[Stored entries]
┌──

-- pv_equiv track=rewrite | github.com/epyeoh/clear-linux-dissector-web | dockersetup.py | yaml_uncomment
-- ===== SOURCE A (Python) =====
-- def yaml_uncomment(line):
--     out = ''
--     for i, ch in enumerate(line):
--         if ch == ' ':
--             out += ch
--         elif ch != '#':
--             out += line[i:]
--             break
--     return out
-- ===== SOURCE B (Python) =====
-- def yaml_uncomment(line):
--     rest = line.lstrip(' #')
--     prefix = line[:len(line) - len(rest)]
--     return prefix.replace('#', '') + rest
-- ===== Notes on version B (the rewrite author's own statement) =====
-- stated objective: idiomatic
-- what changed: B replaces A's per-character accumulate-and-break loop with a loop-free idiom: lstrip(' #') finds the boundary of the leading space/hash run, then the '#' are dropped from that prefix with str.replace and the untouched remainder is appended.
import Mathlib
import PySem

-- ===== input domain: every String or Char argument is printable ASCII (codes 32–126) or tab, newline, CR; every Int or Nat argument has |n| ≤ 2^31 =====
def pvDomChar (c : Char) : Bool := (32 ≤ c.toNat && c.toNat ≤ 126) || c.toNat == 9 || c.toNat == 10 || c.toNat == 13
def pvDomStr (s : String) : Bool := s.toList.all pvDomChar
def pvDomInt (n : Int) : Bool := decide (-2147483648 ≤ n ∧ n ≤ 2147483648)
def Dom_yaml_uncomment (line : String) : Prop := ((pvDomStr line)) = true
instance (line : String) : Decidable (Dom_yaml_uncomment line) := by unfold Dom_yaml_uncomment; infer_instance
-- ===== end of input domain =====

-- B uncomments the line with lstrip(' #') + replace on the prefix instead of A's per-character loop (idiomatic; same result).

-- ===== PORT A =====
-- A's loop: spaces are copied, '#' is skipped, and at the first other character the rest of the line is appended and the loop breaks.
def yamlUncommentGo : List Char → List Char → List Char
  | out, [] => out
  | out, c :: rest =>
    if c = ' ' then yamlUncommentGo (out ++ [c]) rest
    else if c ≠ '#' then out ++ (c :: rest)
    else yamlUncommentGo out rest

def yaml_uncomment (line : String) : String :=
  String.mk (yamlUncommentGo [] line.toList)

-- ===== PORT B =====
def yaml_uncomment_alt (line : String) : String :=
  let cs := line.toList
  let rest := cs.dropWhile (fun c => c == ' ' || c == '#')   -- line.lstrip(' #'), exact hand port of left-strip over the char set
  let pre := cs.take (cs.length - rest.length)               -- line[:len(line) - len(rest)]
  String.mk (PySem.Chars.replace pre ['#'] [] ++ rest)       -- prefix.replace('#', '') + rest

-- ===== PRECONDITION & SPEC =====
def Spec_yaml_uncomment (line : String) (out : String) : Prop := out = yaml_uncomment_alt line
instance (line : String) (out : String) : Decidable (Spec_yaml_uncomment line out) := by unfold Spec_yaml_uncomment; infer_instance

-- ===== CLAIM (what is proved, stated in full; the proofs are below) =====
def Claim_equal_yaml_uncomment : Prop := ∀ (line : String), Dom_yaml_uncomment line → Spec_yaml_uncomment line (yaml_uncomment line)

-- ===== LEMMAS AND PROOFS =====

-- replace with old = "#", new = "" filters out the '#' characters (enough fuel)
theorem replace_hash_go (l : List Char) : ∀ (fuel : Nat) (acc : List Char), l.length ≤ fuel →
    PySem.Chars.replace.go ['#'] [] fuel l acc = acc.reverse ++ l.filter (fun c => !(c == '#')) := by
  induction l with
  | nil => intro fuel acc _; cases fuel <;> simp [PySem.Chars.replace.go]
  | cons c t ih =>
    intro fuel acc hf
    cases fuel with
    | zero => simp at hf
    | succ n =>
      by_cases hc : c = '#'
      · subst hc
        simp only [PySem.Chars.replace.go, List.isPrefixOf, List.isPrefixOf_cons₂_self]
        simpa using ih n acc (by simpa using hf)
      · have hpre : List.isPrefixOf ['#'] (c :: t) = false := by
          have : ('#' == c) = false := beq_eq_false_iff_ne.mpr (fun h => hc h.symm)
          simp [List.isPrefixOf, this]
        simp only [PySem.Chars.replace.go, hpre]
        rw [if_neg (by simp)]
        rw [ih n (c :: acc) (by simpa using hf)]
        simp [hc]

theorem replace_hash (l : List Char) :
    PySem.Chars.replace l ['#'] [] = l.filter (fun c => !(c == '#')) := by
  simp only [PySem.Chars.replace, List.isEmpty]
  rw [replace_hash_go l l.length [] le_rfl]
  simp

-- the loop of A computes: filtered leading run of spaces/hashes, then the untouched remainder
theorem yamlUncommentGo_eq (cs : List Char) : ∀ (out : List Char),
    yamlUncommentGo out cs =
      out ++ (cs.takeWhile (fun c => c == ' ' || c == '#')).filter (fun c => !(c == '#'))
          ++ cs.dropWhile (fun c => c == ' ' || c == '#') := by
  induction cs with
  | nil => intro out; simp [yamlUncommentGo]
  | cons c t ih =>
    intro out
    by_cases hsp : c = ' '
    · subst hsp
      simp only [yamlUncommentGo, if_pos rfl]
      rw [ih]
      simp [List.takeWhile_cons, List.dropWhile_cons]
    · by_cases hh : c = '#'
      · subst hh
        simp only [yamlUncommentGo]
        rw [if_neg (by decide), if_neg (by simp)]
        rw [ih]
        simp [List.takeWhile_cons, List.dropWhile_cons]
      · simp only [yamlUncommentGo, if_neg hsp, if_pos hh]
        simp [List.takeWhile_cons, List.dropWhile_cons, hsp, hh]

theorem take_sub_dropWhile (cs : List Char) (p : Char → Bool) :
    cs.take (cs.length - (cs.dropWhile p).length) = cs.takeWhile p := by
  have hsum : cs.length = (cs.takeWhile p).length + (cs.dropWhile p).length := by
    conv_lhs => rw [← List.takeWhile_append_dropWhile (p := p) (l := cs)]
    rw [List.length_append]
  have h : cs.length - (cs.dropWhile p).length = (cs.takeWhile p).length := by omega
  rw [h, ← List.prefix_iff_eq_take.mp (List.takeWhile_prefix p)]

-- ===== VERDICT (by name: the statement is the Claim_ definition above) =====
theorem yaml_uncomment_spec : Claim_equal_yaml_uncomment := by
  intro line _
  show yaml_uncomment line = yaml_uncomment_alt line
  unfold yaml_uncomment yaml_uncomment_alt
  dsimp only
  rw [yamlUncommentGo_eq, take_sub_dropWhile, replace_hash]
  simp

└──

__Work request__.
All that is wanted is an exact copy of the lines above from the one with "def Claim_equal_yaml_uncomment : Prop" through the one with "theorem replace_hash_go (l", with both ends included.

__Reply to the task__.
def Claim_equal_yaml_uncomment : Prop := ∀ (line : String), Dom_yaml_uncomment line → Spec_yaml_uncomment line (yaml_uncomment line)

-- ===== LEMMAS AND PROOFS =====

-- replace with old = "#", new = "" filters out the '#' characters (enough fuel)
theorem replace_hash_go (l : List Char) : ∀ (fuel : Nat) (acc : List Char), l.length ≤ fuel →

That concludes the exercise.